**** DATA FOR ANALYSIS

-- one loop step preserves the invariant
lemma pvStep_inv (n t : Int) (st : List (List Int) × Int × Int × Int) (_hn : 1 ≤ n)
    (hinv : pvInv n t st) (hlt : t < pvTot n) : pvInv n (t + 1) (pvStep n st (t + 1)) := by
  obtain ⟨arr, r, c, d⟩ := st
  obtain ⟨harr, htri, hval, hdir⟩ := hinv
  simp only at harr htri hval hdir
  have hrange := pvEdge_range n r c
  have hdrange : d = 0 ∨ d = 1 ∨ d = 2 := by omega
  have hdr := pv_dir_r d hdrange
  have hdc := pv_dir_c d hdrange
  have hmod := pv_mod3 d hdrange
  have hdr2 := pv_dir_r (pvNext d) (pvNext_range d hdrange)
  have hdc2 := pv_dir_c (pvNext d) (pvNext_range d hdrange)
  have harith := pvStep_arith n r c htri (by omega)
  rw [← hdir] at harith
  unfold pvStep
  simp only
  rw [hdr, hdc]
  rcases harith with
    ⟨hA1, hA2, hA3, hA4, hA5, hA6, hA7, hA8, hA9⟩ | ⟨hB1, hB2, hB3, hB4⟩
  · rw [if_pos ?_]
    · refine ⟨?_, hA8, by dsimp only; omega, by dsimp only; omega⟩
      simp only
      rw [harr, pvGrid_set n _ _ _ _ hA1 hA2 hA3 hA4, pvMask_update n t _ _ hA8 (by omega)]
    · refine ⟨hA1, hA2, hA3, hA4, ?_⟩
      rw [harr, pvGrid_get n _ _ _ 0 hA1 hA2 hA3 hA4]
      unfold pvMask
      rw [if_pos hA5, if_neg (by omega)]
  · rw [if_neg ?_]
    · rw [hmod, hdr2, hdc2]
      refine ⟨?_, hB3, by dsimp only; omega, by dsimp only; omega⟩
      simp only
      have hr2 : 0 ≤ r + pvDr (pvNext d) := le_trans hB3.1 hB3.2.1
      have hr2n : r + pvDr (pvNext d) < n := hB3.2.2
      have hc2 : 0 ≤ c + pvDc (pvNext d) := hB3.1
      have hc2n : c + pvDc (pvNext d) < n := lt_of_le_of_lt hB3.2.1 hB3.2.2
      rw [harr, pvGrid_set n _ _ _ _ hr2 hr2n hc2 hc2n,
        pvMask_update n t _ _ hB3 (by omega)]
    · rintro ⟨g1, g2, g3, g4, g5⟩
      rw [harr, pvGrid_get n _ _ _ 0 g1 g2 g3 g4] at g5
      unfold pvMask at g5
      apply hB1
      refine ⟨g1, g2, g3, g4, fun hcle => ?_⟩
      rw [if_pos hcle] at g5
      by_cases hvt : pvValue n (r + pvDr d) (c + pvDc d) ≤ t
      · rw [if_pos hvt] at g5
        have := pvValue_bounds n _ _ ⟨g3, hcle, g2⟩
        omega
      · omega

********

PROBLEM TO SOLVE:
Please report, as a bare number, how many lines of the data contain the word "hinv".

EXERCISE RESPONSE:
2